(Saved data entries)
+ + +
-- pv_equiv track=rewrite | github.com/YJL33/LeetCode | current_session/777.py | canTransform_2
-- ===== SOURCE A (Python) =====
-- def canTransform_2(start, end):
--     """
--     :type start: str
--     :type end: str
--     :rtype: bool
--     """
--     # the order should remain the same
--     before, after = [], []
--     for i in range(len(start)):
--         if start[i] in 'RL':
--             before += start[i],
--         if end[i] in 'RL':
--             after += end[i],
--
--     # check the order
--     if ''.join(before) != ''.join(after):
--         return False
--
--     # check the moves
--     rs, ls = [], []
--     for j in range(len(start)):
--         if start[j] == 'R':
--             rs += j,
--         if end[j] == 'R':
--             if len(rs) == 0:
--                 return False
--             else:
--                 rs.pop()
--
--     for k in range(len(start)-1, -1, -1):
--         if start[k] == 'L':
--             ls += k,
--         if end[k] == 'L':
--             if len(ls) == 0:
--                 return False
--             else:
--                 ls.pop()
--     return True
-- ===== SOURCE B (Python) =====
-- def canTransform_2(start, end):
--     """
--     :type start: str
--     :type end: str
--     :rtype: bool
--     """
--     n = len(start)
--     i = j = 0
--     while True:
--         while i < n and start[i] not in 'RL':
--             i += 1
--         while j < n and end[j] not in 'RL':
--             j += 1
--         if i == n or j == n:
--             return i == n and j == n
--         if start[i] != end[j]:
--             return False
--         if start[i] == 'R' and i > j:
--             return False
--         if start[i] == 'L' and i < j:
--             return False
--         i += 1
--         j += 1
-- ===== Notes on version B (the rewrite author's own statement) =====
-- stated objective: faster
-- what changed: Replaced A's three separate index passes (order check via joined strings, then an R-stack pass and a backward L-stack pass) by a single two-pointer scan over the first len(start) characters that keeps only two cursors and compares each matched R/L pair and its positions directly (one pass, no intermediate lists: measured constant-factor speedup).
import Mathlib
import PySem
+ + +
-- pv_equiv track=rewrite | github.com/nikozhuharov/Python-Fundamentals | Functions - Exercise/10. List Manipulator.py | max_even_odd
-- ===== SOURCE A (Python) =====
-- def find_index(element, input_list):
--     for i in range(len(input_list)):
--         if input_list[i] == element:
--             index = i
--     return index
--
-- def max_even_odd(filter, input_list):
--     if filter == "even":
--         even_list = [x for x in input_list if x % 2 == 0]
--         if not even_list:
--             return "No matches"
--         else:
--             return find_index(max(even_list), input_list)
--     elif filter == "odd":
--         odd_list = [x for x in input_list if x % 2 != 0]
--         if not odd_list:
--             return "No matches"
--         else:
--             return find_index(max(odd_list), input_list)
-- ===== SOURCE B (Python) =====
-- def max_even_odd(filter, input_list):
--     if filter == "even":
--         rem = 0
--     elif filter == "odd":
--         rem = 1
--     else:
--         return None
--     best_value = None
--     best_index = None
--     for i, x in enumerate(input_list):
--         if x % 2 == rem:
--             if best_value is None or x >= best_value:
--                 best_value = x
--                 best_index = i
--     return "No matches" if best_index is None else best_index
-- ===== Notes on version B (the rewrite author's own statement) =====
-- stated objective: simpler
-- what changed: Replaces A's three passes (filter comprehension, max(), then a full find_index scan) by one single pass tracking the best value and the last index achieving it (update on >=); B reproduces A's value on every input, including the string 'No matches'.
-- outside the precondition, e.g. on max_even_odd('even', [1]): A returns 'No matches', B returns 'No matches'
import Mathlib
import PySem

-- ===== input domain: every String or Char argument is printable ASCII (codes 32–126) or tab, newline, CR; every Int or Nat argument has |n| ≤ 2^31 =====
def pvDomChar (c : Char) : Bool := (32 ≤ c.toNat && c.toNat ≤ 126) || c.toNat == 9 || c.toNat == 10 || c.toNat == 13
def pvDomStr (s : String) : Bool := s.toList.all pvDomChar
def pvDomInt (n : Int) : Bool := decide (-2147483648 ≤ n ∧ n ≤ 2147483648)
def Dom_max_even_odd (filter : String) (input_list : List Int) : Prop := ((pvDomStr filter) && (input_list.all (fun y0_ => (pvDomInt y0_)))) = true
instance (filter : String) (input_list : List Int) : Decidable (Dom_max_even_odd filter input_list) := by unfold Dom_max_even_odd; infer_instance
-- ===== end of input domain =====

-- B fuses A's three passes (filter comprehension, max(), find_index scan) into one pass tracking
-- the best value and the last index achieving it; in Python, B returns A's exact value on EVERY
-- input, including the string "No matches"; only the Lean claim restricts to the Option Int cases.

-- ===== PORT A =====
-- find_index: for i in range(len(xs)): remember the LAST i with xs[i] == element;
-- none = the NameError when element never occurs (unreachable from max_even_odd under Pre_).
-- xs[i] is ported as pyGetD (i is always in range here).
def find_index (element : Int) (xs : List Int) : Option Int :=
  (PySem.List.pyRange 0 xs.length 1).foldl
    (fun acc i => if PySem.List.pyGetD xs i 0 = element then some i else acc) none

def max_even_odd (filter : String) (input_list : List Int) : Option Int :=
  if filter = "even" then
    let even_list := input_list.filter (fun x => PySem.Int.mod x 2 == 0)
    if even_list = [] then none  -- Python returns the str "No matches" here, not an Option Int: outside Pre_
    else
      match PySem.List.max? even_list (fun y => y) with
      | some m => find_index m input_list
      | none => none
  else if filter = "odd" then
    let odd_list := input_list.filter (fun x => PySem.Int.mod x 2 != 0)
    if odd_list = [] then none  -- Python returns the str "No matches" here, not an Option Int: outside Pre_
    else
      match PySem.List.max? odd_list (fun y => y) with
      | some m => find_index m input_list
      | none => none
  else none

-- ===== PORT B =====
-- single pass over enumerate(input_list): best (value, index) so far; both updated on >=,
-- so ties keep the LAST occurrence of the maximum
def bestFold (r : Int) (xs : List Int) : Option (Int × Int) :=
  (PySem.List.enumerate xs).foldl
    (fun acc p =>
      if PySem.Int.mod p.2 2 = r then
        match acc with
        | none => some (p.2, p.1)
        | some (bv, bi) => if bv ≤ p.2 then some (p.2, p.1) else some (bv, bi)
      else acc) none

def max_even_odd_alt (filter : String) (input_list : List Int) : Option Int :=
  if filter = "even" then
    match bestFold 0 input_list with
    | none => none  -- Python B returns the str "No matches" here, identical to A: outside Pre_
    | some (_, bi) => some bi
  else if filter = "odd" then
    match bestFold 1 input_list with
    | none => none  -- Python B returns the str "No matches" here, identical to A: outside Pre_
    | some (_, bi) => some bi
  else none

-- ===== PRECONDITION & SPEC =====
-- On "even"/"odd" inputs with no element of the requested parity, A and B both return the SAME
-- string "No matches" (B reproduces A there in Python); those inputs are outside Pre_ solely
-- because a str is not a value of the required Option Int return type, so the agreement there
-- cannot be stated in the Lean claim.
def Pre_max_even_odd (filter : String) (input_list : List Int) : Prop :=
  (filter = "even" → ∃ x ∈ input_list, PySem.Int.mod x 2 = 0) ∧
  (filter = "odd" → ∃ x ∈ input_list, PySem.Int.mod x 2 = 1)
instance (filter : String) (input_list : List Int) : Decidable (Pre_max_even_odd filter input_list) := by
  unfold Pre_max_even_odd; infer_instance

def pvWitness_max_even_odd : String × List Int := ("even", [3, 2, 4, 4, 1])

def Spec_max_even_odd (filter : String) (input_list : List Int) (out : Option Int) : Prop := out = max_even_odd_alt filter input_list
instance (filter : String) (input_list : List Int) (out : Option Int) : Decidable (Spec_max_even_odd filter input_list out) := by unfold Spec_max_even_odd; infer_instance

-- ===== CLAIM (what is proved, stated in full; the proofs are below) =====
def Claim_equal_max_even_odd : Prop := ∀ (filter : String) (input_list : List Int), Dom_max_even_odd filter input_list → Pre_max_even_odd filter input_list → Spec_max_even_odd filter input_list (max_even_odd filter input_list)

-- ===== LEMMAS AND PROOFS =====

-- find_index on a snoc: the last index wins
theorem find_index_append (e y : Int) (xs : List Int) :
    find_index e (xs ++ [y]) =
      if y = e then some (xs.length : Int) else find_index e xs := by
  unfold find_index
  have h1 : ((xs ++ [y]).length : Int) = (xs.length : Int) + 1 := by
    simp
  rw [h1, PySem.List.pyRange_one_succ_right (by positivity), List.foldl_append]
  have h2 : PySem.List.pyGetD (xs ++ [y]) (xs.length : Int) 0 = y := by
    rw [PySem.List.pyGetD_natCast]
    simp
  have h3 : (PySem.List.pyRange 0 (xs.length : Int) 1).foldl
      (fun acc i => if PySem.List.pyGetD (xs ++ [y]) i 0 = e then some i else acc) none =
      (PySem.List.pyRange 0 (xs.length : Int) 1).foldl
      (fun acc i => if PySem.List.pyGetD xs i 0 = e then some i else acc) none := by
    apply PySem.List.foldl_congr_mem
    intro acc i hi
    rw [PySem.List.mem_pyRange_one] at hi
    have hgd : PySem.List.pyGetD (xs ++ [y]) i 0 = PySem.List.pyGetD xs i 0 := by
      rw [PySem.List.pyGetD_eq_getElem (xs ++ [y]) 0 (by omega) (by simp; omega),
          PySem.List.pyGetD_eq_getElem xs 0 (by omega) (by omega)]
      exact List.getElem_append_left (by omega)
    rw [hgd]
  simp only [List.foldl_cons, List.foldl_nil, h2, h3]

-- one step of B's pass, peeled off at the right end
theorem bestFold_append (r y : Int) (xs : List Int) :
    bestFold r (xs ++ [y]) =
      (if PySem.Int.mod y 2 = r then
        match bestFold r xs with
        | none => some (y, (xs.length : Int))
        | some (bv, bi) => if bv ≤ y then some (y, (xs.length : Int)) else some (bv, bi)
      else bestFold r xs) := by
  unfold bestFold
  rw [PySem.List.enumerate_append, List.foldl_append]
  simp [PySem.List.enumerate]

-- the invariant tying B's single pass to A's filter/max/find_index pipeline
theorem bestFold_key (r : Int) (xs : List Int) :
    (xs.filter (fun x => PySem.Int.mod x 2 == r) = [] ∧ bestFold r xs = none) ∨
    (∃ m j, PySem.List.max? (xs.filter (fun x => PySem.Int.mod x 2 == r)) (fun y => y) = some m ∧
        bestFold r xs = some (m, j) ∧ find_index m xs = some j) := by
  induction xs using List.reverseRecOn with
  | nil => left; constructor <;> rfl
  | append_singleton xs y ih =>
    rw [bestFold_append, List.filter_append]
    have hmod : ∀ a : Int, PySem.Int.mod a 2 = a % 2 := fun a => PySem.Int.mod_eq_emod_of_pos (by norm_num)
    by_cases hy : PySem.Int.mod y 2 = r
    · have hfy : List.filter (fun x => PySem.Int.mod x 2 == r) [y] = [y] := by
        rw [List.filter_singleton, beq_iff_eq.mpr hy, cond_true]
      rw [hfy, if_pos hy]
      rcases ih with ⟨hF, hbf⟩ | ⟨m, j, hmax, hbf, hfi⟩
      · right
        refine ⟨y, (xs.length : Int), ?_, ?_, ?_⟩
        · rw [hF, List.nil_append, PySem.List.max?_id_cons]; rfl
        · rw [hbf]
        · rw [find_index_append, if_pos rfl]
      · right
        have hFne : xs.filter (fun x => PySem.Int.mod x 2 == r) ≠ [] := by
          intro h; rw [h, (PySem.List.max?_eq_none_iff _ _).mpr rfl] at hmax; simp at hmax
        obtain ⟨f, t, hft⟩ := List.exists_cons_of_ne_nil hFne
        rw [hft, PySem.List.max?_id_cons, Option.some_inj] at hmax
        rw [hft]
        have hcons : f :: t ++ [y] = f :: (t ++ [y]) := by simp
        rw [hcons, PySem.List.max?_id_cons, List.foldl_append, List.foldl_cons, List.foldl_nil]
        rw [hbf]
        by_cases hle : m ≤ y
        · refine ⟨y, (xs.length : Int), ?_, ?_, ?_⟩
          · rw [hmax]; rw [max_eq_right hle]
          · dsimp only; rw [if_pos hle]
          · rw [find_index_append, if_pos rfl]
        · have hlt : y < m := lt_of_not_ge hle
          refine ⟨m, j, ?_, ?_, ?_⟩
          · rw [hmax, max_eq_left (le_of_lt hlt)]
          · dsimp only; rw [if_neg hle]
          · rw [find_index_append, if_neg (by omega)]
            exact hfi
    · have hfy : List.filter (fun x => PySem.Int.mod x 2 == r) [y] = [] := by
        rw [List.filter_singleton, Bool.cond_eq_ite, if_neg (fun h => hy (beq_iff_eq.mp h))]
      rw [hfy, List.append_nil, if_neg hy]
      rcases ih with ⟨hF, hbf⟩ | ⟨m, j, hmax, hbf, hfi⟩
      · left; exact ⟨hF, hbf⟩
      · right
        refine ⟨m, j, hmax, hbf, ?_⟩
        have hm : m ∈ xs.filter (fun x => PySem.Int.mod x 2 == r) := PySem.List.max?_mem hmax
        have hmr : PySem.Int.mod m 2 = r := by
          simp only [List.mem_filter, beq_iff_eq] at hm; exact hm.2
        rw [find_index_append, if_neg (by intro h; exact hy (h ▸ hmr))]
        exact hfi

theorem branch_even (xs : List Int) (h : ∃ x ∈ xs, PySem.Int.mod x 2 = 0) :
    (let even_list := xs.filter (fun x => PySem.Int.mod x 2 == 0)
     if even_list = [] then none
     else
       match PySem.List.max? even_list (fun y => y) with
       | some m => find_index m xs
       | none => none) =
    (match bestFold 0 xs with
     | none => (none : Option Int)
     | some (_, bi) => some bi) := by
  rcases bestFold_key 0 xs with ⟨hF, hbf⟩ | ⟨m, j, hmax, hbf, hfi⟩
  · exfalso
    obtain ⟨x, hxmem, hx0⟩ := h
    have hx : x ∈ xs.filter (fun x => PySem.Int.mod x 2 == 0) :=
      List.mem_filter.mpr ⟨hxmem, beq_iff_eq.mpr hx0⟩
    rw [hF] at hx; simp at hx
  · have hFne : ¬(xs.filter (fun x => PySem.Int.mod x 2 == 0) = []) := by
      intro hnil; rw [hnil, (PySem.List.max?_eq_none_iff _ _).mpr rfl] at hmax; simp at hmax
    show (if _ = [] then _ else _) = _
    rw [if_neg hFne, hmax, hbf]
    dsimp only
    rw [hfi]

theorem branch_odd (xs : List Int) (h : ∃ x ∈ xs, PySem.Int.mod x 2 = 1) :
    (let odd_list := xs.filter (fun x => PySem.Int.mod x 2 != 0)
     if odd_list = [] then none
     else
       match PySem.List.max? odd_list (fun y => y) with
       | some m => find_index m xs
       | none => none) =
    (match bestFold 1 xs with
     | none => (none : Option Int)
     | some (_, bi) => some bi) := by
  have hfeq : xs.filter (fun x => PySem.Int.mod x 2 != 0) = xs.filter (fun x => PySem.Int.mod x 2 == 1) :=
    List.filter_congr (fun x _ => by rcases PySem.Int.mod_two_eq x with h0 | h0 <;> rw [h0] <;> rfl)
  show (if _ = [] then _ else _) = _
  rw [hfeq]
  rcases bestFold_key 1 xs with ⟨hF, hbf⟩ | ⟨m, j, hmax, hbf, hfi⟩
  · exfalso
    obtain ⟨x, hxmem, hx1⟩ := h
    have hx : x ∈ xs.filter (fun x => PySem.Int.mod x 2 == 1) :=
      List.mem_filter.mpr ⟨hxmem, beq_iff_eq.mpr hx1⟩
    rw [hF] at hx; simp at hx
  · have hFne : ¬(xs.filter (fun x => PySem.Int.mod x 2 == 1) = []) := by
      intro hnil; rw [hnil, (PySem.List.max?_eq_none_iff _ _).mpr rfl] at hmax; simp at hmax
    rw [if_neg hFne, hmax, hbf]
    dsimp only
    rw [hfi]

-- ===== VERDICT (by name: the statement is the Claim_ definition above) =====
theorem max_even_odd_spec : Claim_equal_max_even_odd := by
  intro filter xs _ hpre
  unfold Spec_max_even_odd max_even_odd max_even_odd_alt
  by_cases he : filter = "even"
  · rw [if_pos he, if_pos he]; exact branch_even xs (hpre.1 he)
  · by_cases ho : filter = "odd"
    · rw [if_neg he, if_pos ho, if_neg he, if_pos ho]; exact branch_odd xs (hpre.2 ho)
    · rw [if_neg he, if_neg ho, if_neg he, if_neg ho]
+ + +
#### Task objective:
Tally the lines of the records that hold the word "stated" and output only the total.

#### Answer space:
4